Gopinath is the epitomy of a modern mainstream economist (here is her CV).  A firm believer in the capitalist system ie. economies owned and controlled by privately owned companies (mainly large but also small) that produce,invest and employ to the degree that profits are made by the owners (directors and shareholders).  But within the arena of capitalism, Gopinath naturally wants to make capitalism work for all globally.  She is aware of capitalism’s ‘imperfections’ and sees her role as analysing those to develop policies that can keep the ship of capitalism stable as it moves through dangerous waters.

She was interviewed by the Financial Times on the storms facing capitalism during her six years at the IMF.  When Gopinath looks back, she told the FT: “2019 feels like the calm before the storm. We’ve had now multiple years of big tectonic shifts – the pandemic, war in Ukraine, the energy and cost-of-living crises, and a rise in geo-economic fragmentation.”

But Gopinath remains confident in the system: “what has been very surprising in a good way is that despite these major shocks, the global economy has been resilient.” And why is that? “In my view, the number one reason for that is that there have been good policies that have helped. The fact that they prevented a financial crisis has been critical. Because if we look at history and you see downturns or crises that have very long-lasting effects and large amounts of scarring, they’ve usually come after a big financial crisis. The fact that we’ve gone through a pandemic, war, the Federal Reserve raising interest rates sharply to fight inflation, geo-economic fragmentation, but we still haven’t seen a financial crisis, is very important to why we have not had much bigger hits to the global economy.”

Hmm… the global capitalist economy may have been ‘resilient’, in so far that there has been no financial crisis since the global financial crash of 2008, but hardly in any other criteria.  The pandemic slump was the deepest (if short-lived) and widest in global impact in the history of capitalism, with virtually all the world’s economies suffering a significant downturn in national output.  Gopinath sees the pandemic slump and the subsequent post-pandemic inflationary spike as ‘shocks’ that had to be ‘managed’, not as endemic recurring crises generated by capitalism itself.  But there is plenty of evidence that the major economies were heading into a slump in 2019 even before the COVID pandemic erupted (and that pandemic could have been avoided if big pharma had not been deciding what vaccinations and medicines were profitable to develop and if governments had not decimated health systems with the policies of fiscal austerity). 
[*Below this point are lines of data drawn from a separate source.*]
-- pv_equiv track=rewrite | github.com/nurligenov/tiktokparser | tiktokaggregator/tasks.py | chunked_generator
-- ===== SOURCE A (Python) =====
-- def chunked_generator(generator, chunk_size):
--     """Yield successive chunks from the generator."""
--     chunk = []
--     for item in generator:
--         chunk.append(item)
--         if len(chunk) >= chunk_size:
--             yield chunk
--             chunk = []
--     if chunk:
--         yield chunk
-- ===== SOURCE B (Python) =====
-- from itertools import islice
--
--
-- def chunked_generator(generator, chunk_size):
--     """Yield successive chunks from the generator."""
--     it = iter(generator)
--     while True:
--         chunk = list(islice(it, chunk_size))
--         if not chunk:
--             return
--         yield chunk
-- ===== Notes on version B (the rewrite author's own statement) =====
-- stated objective: idiomatic
-- what changed: Replaces the per-item append-and-count loop with an explicit iterator and repeated bulk islice pulls of chunk_size items, yielding each slice until it comes back empty.
-- outside the precondition, e.g. on chunked_generator([1, 2], 0): A returns [[1], [2]], B returns []; on chunked_generator([1, 2], -1): A returns [[1], [2]], B raises ValueError
import Mathlib
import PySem

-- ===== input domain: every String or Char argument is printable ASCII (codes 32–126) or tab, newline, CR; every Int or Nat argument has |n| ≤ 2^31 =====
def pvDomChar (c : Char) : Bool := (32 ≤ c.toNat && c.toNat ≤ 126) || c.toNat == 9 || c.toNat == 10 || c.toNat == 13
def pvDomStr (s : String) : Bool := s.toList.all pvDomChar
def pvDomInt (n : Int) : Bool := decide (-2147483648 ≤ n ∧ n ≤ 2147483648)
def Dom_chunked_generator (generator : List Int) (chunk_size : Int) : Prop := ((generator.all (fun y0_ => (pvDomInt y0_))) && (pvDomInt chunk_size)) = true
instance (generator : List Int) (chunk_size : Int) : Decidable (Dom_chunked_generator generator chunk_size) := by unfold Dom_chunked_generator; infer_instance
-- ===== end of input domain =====

-- B replaces A's per-item append-and-count loop with repeated bulk slices of chunk_size
-- items from an explicit iterator (more idiomatic); equal on Pre_ (chunk_size ≥ 1).


-- ===== PORT A =====
-- A: fold over the items, appending to `chunk`, emitting it whenever len(chunk) >= chunk_size,
-- then flushing the non-empty remainder.
def chunked_generator (generator : List Int) (chunk_size : Int) : List (List Int) :=
  let st := generator.foldl
    (fun (st : List (List Int) × List Int) item =>
      let chunk := st.2 ++ [item]
      if (chunk.length : Int) ≥ chunk_size then (st.1 ++ [chunk], []) else (st.1, chunk))
    ([], [])
  if st.2 ≠ [] then st.1 ++ [st.2] else st.1

-- ===== PORT B =====
-- B: repeatedly pull a slice of chunk_size items (islice) from the front; stop on an empty pull.
def chunkPulls (generator : List Int) (n : Nat) : List (List Int) :=
  if h : generator.take n = [] then []
  else generator.take n :: chunkPulls (generator.drop n) n
termination_by generator.length
decreasing_by
  simp only [List.take_eq_nil_iff, not_or] at h
  have hg : 0 < generator.length := List.length_pos_of_ne_nil h.2
  have hn : 0 < n := Nat.pos_of_ne_zero h.1
  simp only [List.length_drop]
  omega

def chunked_generator_alt (generator : List Int) (chunk_size : Int) : List (List Int) :=
  chunkPulls generator chunk_size.toNat

-- ===== PRECONDITION & SPEC =====
-- Pre_ excludes chunk_size ≤ 0: there A's `len(chunk) >= chunk_size` test is vacuously true and
-- it emits singleton chunks — an accident of the comparison — while B's islice yields nothing
-- (chunk_size = 0) or raises ValueError (chunk_size < 0).
def Pre_chunked_generator (generator : List Int) (chunk_size : Int) : Prop := 1 ≤ chunk_size
instance (generator : List Int) (chunk_size : Int) : Decidable (Pre_chunked_generator generator chunk_size) := by unfold Pre_chunked_generator; infer_instance
def pvWitness_chunked_generator : List Int × Int := ([1, 2, 3], 2)
def Spec_chunked_generator (generator : List Int) (chunk_size : Int) (out : List (List Int)) : Prop := out = chunked_generator_alt generator chunk_size
instance (generator : List Int) (chunk_size : Int) (out : List (List Int)) : Decidable (Spec_chunked_generator generator chunk_size out) := by unfold Spec_chunked_generator; infer_instance

-- ===== CLAIM (what is proved, stated in full; the proofs are below) =====
def Claim_equal_chunked_generator : Prop := ∀ (generator : List Int) (chunk_size : Int), Dom_chunked_generator generator chunk_size → Pre_chunked_generator generator chunk_size → Spec_chunked_generator generator chunk_size (chunked_generator generator chunk_size)

-- ===== LEMMAS AND PROOFS =====

-- The fold from state (acc, chunk) with chunk a partial chunk (shorter than n) finalizes to
-- acc followed by the bulk-slice chunking of chunk ++ rest.
theorem loop_eq (n : Nat) (hn : 1 ≤ n) (cs : Int) (hcs : cs = (n : Int)) :
    ∀ (g : List Int) (acc : List (List Int)) (chunk : List Int), chunk.length < n →
    (let st := g.foldl
        (fun (st : List (List Int) × List Int) item =>
          let c := st.2 ++ [item]
          if (c.length : Int) ≥ cs then (st.1 ++ [c], []) else (st.1, c))
        (acc, chunk)
     if st.2 ≠ [] then st.1 ++ [st.2] else st.1) = acc ++ chunkPulls (chunk ++ g) n := by
  intro g
  induction g with
  | nil =>
    intro acc chunk hlt
    simp only [List.foldl_nil, List.append_nil]
    rw [chunkPulls]
    by_cases hc : chunk = []
    · subst hc; simp
    · have ht : chunk.take n = chunk := List.take_of_length_le (le_of_lt hlt)
      rw [dif_neg (by rw [ht]; exact hc), ht]
      have hd : chunk.drop n = [] := List.drop_eq_nil_of_le (le_of_lt hlt)
      rw [hd, chunkPulls]
      simp [hc]
  | cons x rest ih =>
    intro acc chunk hlt
    simp only [List.foldl_cons]
    by_cases hge : ((chunk ++ [x]).length : Int) ≥ cs
    · have hlen : (chunk ++ [x]).length = n := by
        simp only [List.length_append, List.length_singleton] at hge ⊢
        omega
      simp only [hge, if_pos]
      rw [ih (acc ++ [chunk ++ [x]]) [] (by simp only [List.length_nil]; omega)]
      have hassoc : chunk ++ x :: rest = (chunk ++ [x]) ++ rest := by simp
      have htake : ((chunk ++ [x]) ++ rest).take n = chunk ++ [x] := by
        rw [← hlen, List.take_left]
      have hdrop : ((chunk ++ [x]) ++ rest).drop n = rest := by
        rw [← hlen, List.drop_left]
      have hne : (chunk ++ [x]) ≠ [] := by simp
      rw [hassoc]
      conv_rhs => rw [chunkPulls]
      rw [dif_neg (by rw [htake]; exact hne), htake, hdrop]
      simp
    · have hlen : (chunk ++ [x]).length < n := by
        simp only [List.length_append, List.length_singleton] at hge ⊢
        omega
      simp only [hge, if_false]
      rw [ih acc (chunk ++ [x]) hlen]
      simp

-- ===== VERDICT (by name: the statement is the Claim_ definition above) =====
theorem chunked_generator_spec : Claim_equal_chunked_generator := by
  intro g cs _ hpre
  unfold Spec_chunked_generator chunked_generator chunked_generator_alt
  have hn : 1 ≤ cs.toNat := by unfold Pre_chunked_generator at hpre; omega
  have hcs : cs = (cs.toNat : Int) := by unfold Pre_chunked_generator at hpre; omega
  have := loop_eq cs.toNat hn cs hcs g [] [] (by simp only [List.length_nil]; omega)
  simpa using this
-- pv_equiv track=rewrite | github.com/mcooper44/housing-cost-profiler | h_util.py | get_sa
-- ===== SOURCE A (Python) =====
-- from typing import Union
--
-- def process_ap(lst: list, lbl: str, max_rep: int=2):
--     '''
--     take an ez-address-parser list and a specific
--     label and return a string made of up those elements
--     e.g. postal code, municipality
--     '''
--     r = []
--     for t in lst:
--         v,l = t
--         if l == lbl:
--             if len(r) < max_rep:
--                 r.append(v)
--     return ' '.join(r) if r else None
--
-- def get_sa(lst: list) -> Union[str, None]:
--     '''
--     get street address
--     call process_ap with a list of street
--     address labels to recompose the street address
--     into a distinct string for logging in the dbase
--     '''
--
--     ls = ['StreetNumber', 'StreetName', 'StreetType',
--           'StreetDirection']
--     s = []
--     for v in ls:
--         t = process_ap(lst, v)
--         if t:
--             s.append(t)
--     return ' '.join(s) if s else None
-- ===== SOURCE B (Python) =====
-- def get_sa(lst):
--     '''
--     get street address: group values by label in one pass,
--     then emit the four street labels in fixed order
--     '''
--     labels = ('StreetNumber', 'StreetName', 'StreetType', 'StreetDirection')
--     groups = {}
--     for v, l in lst:
--         groups.setdefault(l, []).append(v)
--     parts = []
--     for lbl in labels:
--         frag = ' '.join(groups.get(lbl, [])[:2])
--         if frag:
--             parts.append(frag)
--     return ' '.join(parts) if parts else None
-- ===== Notes on version B (the rewrite author's own statement) =====
-- stated objective: alternative
-- what changed: Replaces A's four full scans of the list (one process_ap call per street label) with a single grouping pass that buckets values by label in a dict, then emits the four labels in fixed order taking the first two values of each.
import Mathlib
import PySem

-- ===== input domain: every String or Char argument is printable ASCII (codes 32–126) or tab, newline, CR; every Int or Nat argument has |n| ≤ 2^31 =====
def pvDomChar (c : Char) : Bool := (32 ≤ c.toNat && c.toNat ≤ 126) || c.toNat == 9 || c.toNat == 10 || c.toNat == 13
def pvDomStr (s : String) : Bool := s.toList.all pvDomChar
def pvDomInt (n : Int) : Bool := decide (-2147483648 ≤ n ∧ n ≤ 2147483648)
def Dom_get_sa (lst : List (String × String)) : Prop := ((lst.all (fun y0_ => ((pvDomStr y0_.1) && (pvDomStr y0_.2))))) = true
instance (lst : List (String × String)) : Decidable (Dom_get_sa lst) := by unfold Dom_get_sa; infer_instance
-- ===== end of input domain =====

-- B groups values by label in ONE pass over the list (dict of label → values) instead of
-- A's four full scans via process_ap; same return value everywhere (objective: alternative).


-- ===== PORT A =====
def process_ap (lst : List (String × String)) (lbl : String) (max_rep : Int) : Option String :=
  let r := lst.foldl (fun r t =>
    if t.2 == lbl then (if (r.length : Int) < max_rep then r ++ [t.1] else r) else r) []
  if r = [] then none else some (PySem.Str.join " " r)

def get_sa (lst : List (String × String)) : Option String :=
  let ls := ["StreetNumber", "StreetName", "StreetType", "StreetDirection"]
  let s := ls.foldl (fun s v =>
    match process_ap lst v 2 with
    | none => s
    | some t => if t ≠ "" then s ++ [t] else s) []
  if s = [] then none else some (PySem.Str.join " " s)

-- ===== PORT B =====
def get_sa_alt (lst : List (String × String)) : Option String :=
  let labels := ["StreetNumber", "StreetName", "StreetType", "StreetDirection"]
  let groups := lst.foldl (fun d p => d.modify p.2 [] (fun g => g ++ [p.1]))
    (PySem.Dict.empty : PySem.Dict String (List String))
  let parts := labels.foldl (fun parts lbl =>
    let frag := PySem.Str.join " " (PySem.List.slice (groups.getD lbl []) none (some 2))
    if frag ≠ "" then parts ++ [frag] else parts) []
  if parts = [] then none else some (PySem.Str.join " " parts)

-- ===== PRECONDITION & SPEC =====
def Spec_get_sa (lst : List (String × String)) (out : Option String) : Prop := out = get_sa_alt lst
instance (lst : List (String × String)) (out : Option String) : Decidable (Spec_get_sa lst out) := by unfold Spec_get_sa; infer_instance

-- ===== CLAIM (what is proved, stated in full; the proofs are below) =====
def Claim_equal_get_sa : Prop := ∀ (lst : List (String × String)), Dom_get_sa lst → Spec_get_sa lst (get_sa lst)

-- ===== LEMMAS AND PROOFS =====

-- A's inner loop collects the first two matching values
theorem procA_fold (lst : List (String × String)) (lbl : String) (r0 : List String)
    (h : r0.length ≤ 2) :
    lst.foldl (fun r t =>
      if t.2 == lbl then (if (r.length : Int) < 2 then r ++ [t.1] else r) else r) r0
      = (r0 ++ (lst.filter (fun p => p.2 == lbl)).map (·.1)).take 2 := by
  induction lst generalizing r0 with
  | nil => simp [List.take_of_length_le (by simpa using h)]
  | cons t ts ih =>
    rw [List.foldl_cons, List.filter_cons]
    by_cases ht : (t.2 == lbl) = true
    · rw [if_pos ht, if_pos ht]
      by_cases hl : ((r0.length : Int) < 2)
      · rw [if_pos hl, ih _ (by simp; omega)]
        simp
      · have h2 : 2 ≤ r0.length := by omega
        rw [if_neg hl, ih _ h, List.map_cons,
          List.take_append_of_le_length h2, List.take_append_of_le_length h2]
    · rw [if_neg ht, if_neg ht, ih _ h]

-- B's grouping dict holds, per label, exactly the matching values in order
theorem groupB (lst : List (String × String)) (lbl : String) :
    (lst.foldl (fun d p => d.modify p.2 [] (fun g => g ++ [p.1]))
      (PySem.Dict.empty : PySem.Dict String (List String))).getD lbl []
      = (lst.filter (fun p => p.2 == lbl)).map (·.1) := by
  induction lst with
  | nil => simp [PySem.Dict.getD_empty]
  | cons t ts ih =>
    -- move the head's modify into the getD via the generalized fold lemma
    have key : ∀ (d : PySem.Dict String (List String)),
        (ts.foldl (fun d p => d.modify p.2 [] (fun g => g ++ [p.1])) d).getD lbl []
          = d.getD lbl [] ++ (ts.filter (fun p => p.2 == lbl)).map (·.1) := by
      intro d
      have := PySem.Dict.getD_foldl_modify_append
        (l := ts.map (fun p => (p.2, p.1))) (d := d) (c := lbl)
      rw [List.foldl_map] at this
      simpa [List.filter_map, Function.comp] using this
    rw [List.foldl_cons, key]
    by_cases ht : t.2 == lbl
    · have heq : lbl = t.2 := (eq_of_beq ht).symm
      subst heq
      rw [PySem.Dict.getD_modify_self, List.filter_cons, if_pos ht]
      simp [PySem.Dict.getD_empty]
    · have hne : lbl ≠ t.2 := fun h => ht (by simp [h])
      rw [PySem.Dict.getD_modify_of_ne _ _ _ hne, List.filter_cons, if_neg ht]
      simp [PySem.Dict.getD_empty]

-- per-label: A's appended fragment equals B's
theorem step_eq (lst : List (String × String)) (lbl : String) (s : List String) :
    (match process_ap lst lbl 2 with
      | none => s
      | some t => if t ≠ "" then s ++ [t] else s)
    = (let frag := PySem.Str.join " "
        (PySem.List.slice ((lst.foldl (fun d p => d.modify p.2 [] (fun g => g ++ [p.1]))
          (PySem.Dict.empty : PySem.Dict String (List String))).getD lbl []) none (some 2));
       if frag ≠ "" then s ++ [frag] else s) := by
  have hslice : PySem.List.slice ((lst.foldl (fun d p => d.modify p.2 [] (fun g => g ++ [p.1]))
      (PySem.Dict.empty : PySem.Dict String (List String))).getD lbl []) none (some 2)
      = ((lst.filter (fun p => p.2 == lbl)).map (·.1)).take 2 := by
    rw [groupB]
    simpa using PySem.List.slice_to ((lst.filter (fun p => p.2 == lbl)).map (·.1))
      (b := 2) (by norm_num)
  have hr := procA_fold lst lbl [] (by simp)
  simp only [process_ap, hr, List.nil_append] at *
  rw [hslice]
  by_cases hnil : ((lst.filter (fun p => p.2 == lbl)).map (·.1)).take 2 = []
  · simp [hnil, PySem.Str.join]
  · simp only [hnil, if_false]

-- ===== VERDICT (by name: the statement is the Claim_ definition above) =====
theorem get_sa_spec : Claim_equal_get_sa := by
  intro lst _
  unfold Spec_get_sa get_sa get_sa_alt
  simp only [List.foldl_cons, List.foldl_nil]
  rw [step_eq, step_eq, step_eq, step_eq]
There were permanent scars from the pandemic left on economies and on the living standards of most people globally.  The pandemic slump increased global poverty levels (already high) to new heights – as another 700m fell below the World Bank’s miserably low poverty benchmark.  And then the IMF and major central banks failed to spot the huge inflationary spike after the end of the pandemic caused by the disruption of global supply chains, energy company price hikes and the loss of workers in key industries. The answer of the IMF and the central banks was to hike interest rates because they (and Gopinath) thought that inflation is caused by ‘excessive demand’ or ‘excessive wage increases’.  The result was a 25% rise in average prices in the major economies over the next three years to 2023, a rise that remains locked into the cost of living for most households.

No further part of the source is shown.